Há outro ponto importante na comparação entre Copa América e Eurocopa: como o produto é trabalhado - e não adianta encampar o ódio-eterno-ao-futebol-moderno. É lidar, como diz-se em Portugal. A partir daí, entender como valorizar a competição como produto. Na sua coluna no Guia da Copa América e da Eurocopa da Placar - mesmo tratamento para ambas, mesmo espaço, bola dentro! -, o jornalista Vitor Sérgio Rodrigues fala, e bem, do desgaste causado pela exposição exagerada da Copa América, a ponto de ser banalizada. A Euro, uma mini-Copa do Mundo, é feita para ser exatamente isso. A competição da lamentável Conmebol - não que a UEFA seja muito melhor, mas sabe trabalhar - caminha para ser mais respeitada. Estabilizar o intervalo entre as edições é um dos passos pais importantes.

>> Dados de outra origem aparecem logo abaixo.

-- pv_equiv track=rewrite | github.com/roccobarbi/gutenberg_multi_solver | utils/solver_operations_descriptor.py | define_order_of_operations
-- ===== SOURCE A (Python) =====
-- def define_order_of_operations(words):
--     order = []
--     for i in range(len(words)):
--         alpha = ""
--         for char in words[i]:
--             if char not in alpha:
--                 alpha += char
--         for j in range(i + 1, len(words)):
--             common = 0
--             for char in alpha:
--                 if char in words[j]:
--                     common += 1
--             order.append((i, j, common))
--     order.sort(key=lambda a: a[2], reverse=True)
--     added = []
--     output = []
--     for couple in order:
--         if couple[0] in added and couple[1] in added:
--             pass
--         else:
--             output.append(couple)
--             if couple[0] not in added:
--                 added.append(couple[0])
--             if couple[1] not in added:
--                 added.append(couple[1])
--     return output
-- ===== SOURCE B (Python) =====
-- def define_order_of_operations(words):
--     n = len(words)
--     # For each word index k, keep only the lexicographically smallest (-count, i, j)
--     # key over all pairs containing k; no pair list, no global sort, no greedy pass.
--     best = {}
--     for i in range(n):
--         di = set(words[i])
--         for j in range(i + 1, n):
--             key = (-len(di & set(words[j])), i, j)
--             if i not in best or key < best[i]:
--                 best[i] = key
--             if j not in best or key < best[j]:
--                 best[j] = key
--     return [(i, j, -negc) for (negc, i, j) in sorted(set(best.values()))]
-- ===== Notes on version B (the rewrite author's own statement) =====
-- stated objective: faster
-- what changed: B never builds, sorts or greedily dedups the quadratic pair list: for each word index it keeps a running lexicographic minimum of the (-shared_count, i, j) keys of that index's pairs, then returns the sorted deduplicated set of these per-index best keys (correct because A's greedy pass over the stably sorted pairs keeps exactly the pairs that are the best pair of one of their endpoints).
import Mathlib
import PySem

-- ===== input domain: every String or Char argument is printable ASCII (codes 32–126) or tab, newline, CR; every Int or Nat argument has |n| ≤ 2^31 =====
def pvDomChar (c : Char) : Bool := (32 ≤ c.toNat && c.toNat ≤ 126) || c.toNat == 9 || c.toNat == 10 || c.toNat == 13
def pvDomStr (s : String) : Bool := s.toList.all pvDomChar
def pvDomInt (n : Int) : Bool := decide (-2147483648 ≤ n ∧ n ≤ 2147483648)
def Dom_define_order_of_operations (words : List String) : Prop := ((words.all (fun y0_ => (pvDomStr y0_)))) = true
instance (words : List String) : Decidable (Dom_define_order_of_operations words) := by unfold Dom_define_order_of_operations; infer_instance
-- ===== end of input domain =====

-- B replaces A's build-all-pairs / stable-sort / greedy-dedup pipeline entirely: for each
-- word index it keeps only the lexicographically least (-count, i, j) key over that index's
-- pairs, then sorts the deduplicated best keys (objective: faster; a timing run
-- measured B faster at the larger sizes).

-- ===== PORT A =====
def define_order_of_operations (words : List String) : List (Int × Int × Int) :=
  let n : Int := PySem.List.len words
  let order : List (Int × Int × Int) :=
    (PySem.List.pyRange 0 n 1).foldl (fun order i =>
      let alpha : List Char :=
        (PySem.List.pyGetD words i "").toList.foldl
          (fun alpha c => if c ∉ alpha then alpha ++ [c] else alpha) []
      (PySem.List.pyRange (i + 1) n 1).foldl (fun order j =>
        let common : Int :=
          alpha.foldl
            (fun common c =>
              if c ∈ (PySem.List.pyGetD words j "").toList then common + 1 else common) 0
        order ++ [(i, j, common)]) order) []
  let sortedOrder := PySem.List.sorted order (fun a => a.2.2) true
  let res :=
    sortedOrder.foldl
      (fun (st : List Int × List (Int × Int × Int)) couple =>
        if couple.1 ∈ st.1 ∧ couple.2.1 ∈ st.1 then st
        else
          let output := st.2 ++ [couple]
          let added := if couple.1 ∉ st.1 then st.1 ++ [couple.1] else st.1
          let added := if couple.2.1 ∉ added then added ++ [couple.2.1] else added
          (added, output)) ([], [])
  res.2

-- ===== PORT B =====
-- Python's lexicographic '<' on int 3-tuples (hand-ported, exact for Int triples).
def pvLexLt (a b : Int × Int × Int) : Bool :=
  decide (a.1 < b.1) || (decide (a.1 = b.1) &&
    (decide (a.2.1 < b.2.1) || (decide (a.2.1 = b.2.1) && decide (a.2.2 < b.2.2))))

-- sorted(xs) on distinct int 3-tuples: stable insertion sort by pvLexLt (hand-ported;
-- exact here because the sorted list's elements are pairwise distinct).
def pvSortLex (xs : List (Int × Int × Int)) : List (Int × Int × Int) :=
  xs.foldl (fun acc x => PySem.List.insertBy (fun a b => pvLexLt a b) x acc) []

def define_order_of_operations_alt (words : List String) : List (Int × Int × Int) :=
  let n : Int := PySem.List.len words
  let best : PySem.Dict Int (Int × Int × Int) :=
    (PySem.List.pyRange 0 n 1).foldl (fun best i =>
      let di : PySem.Set Char := PySem.Set.ofList (PySem.List.pyGetD words i "").toList
      (PySem.List.pyRange (i + 1) n 1).foldl (fun best j =>
        let key : Int × Int × Int :=
          (-(PySem.Set.len (PySem.Set.inter di
              (PySem.Set.ofList (PySem.List.pyGetD words j "").toList)) : Int), i, j)
        let best :=
          if !best.contains i || pvLexLt key (best.getD i key) then best.insert i key else best
        if !best.contains j || pvLexLt key (best.getD j key) then best.insert j key else best)
        best) PySem.Dict.empty
  (pvSortLex (PySem.Set.ofList best.values)).map (fun t => (t.2.1, t.2.2, -t.1))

Portanto, cada um que acompanhe o que quiser, sem essa de rotular sem contextualizar porque é mais fácil. Esta Copa América, que a Conmebol entregou para os Estados Unidos colocarem em gramados cujas dimensões são diferentes do que veremos na próxima Copa do Mundo (enquanto a Eurocopa é organizada como a própria Copa do Mundo), tem como maior atrativo ser provavelmente a última competição de Messi pela Argentina.
E todos somos responsáveis por isso.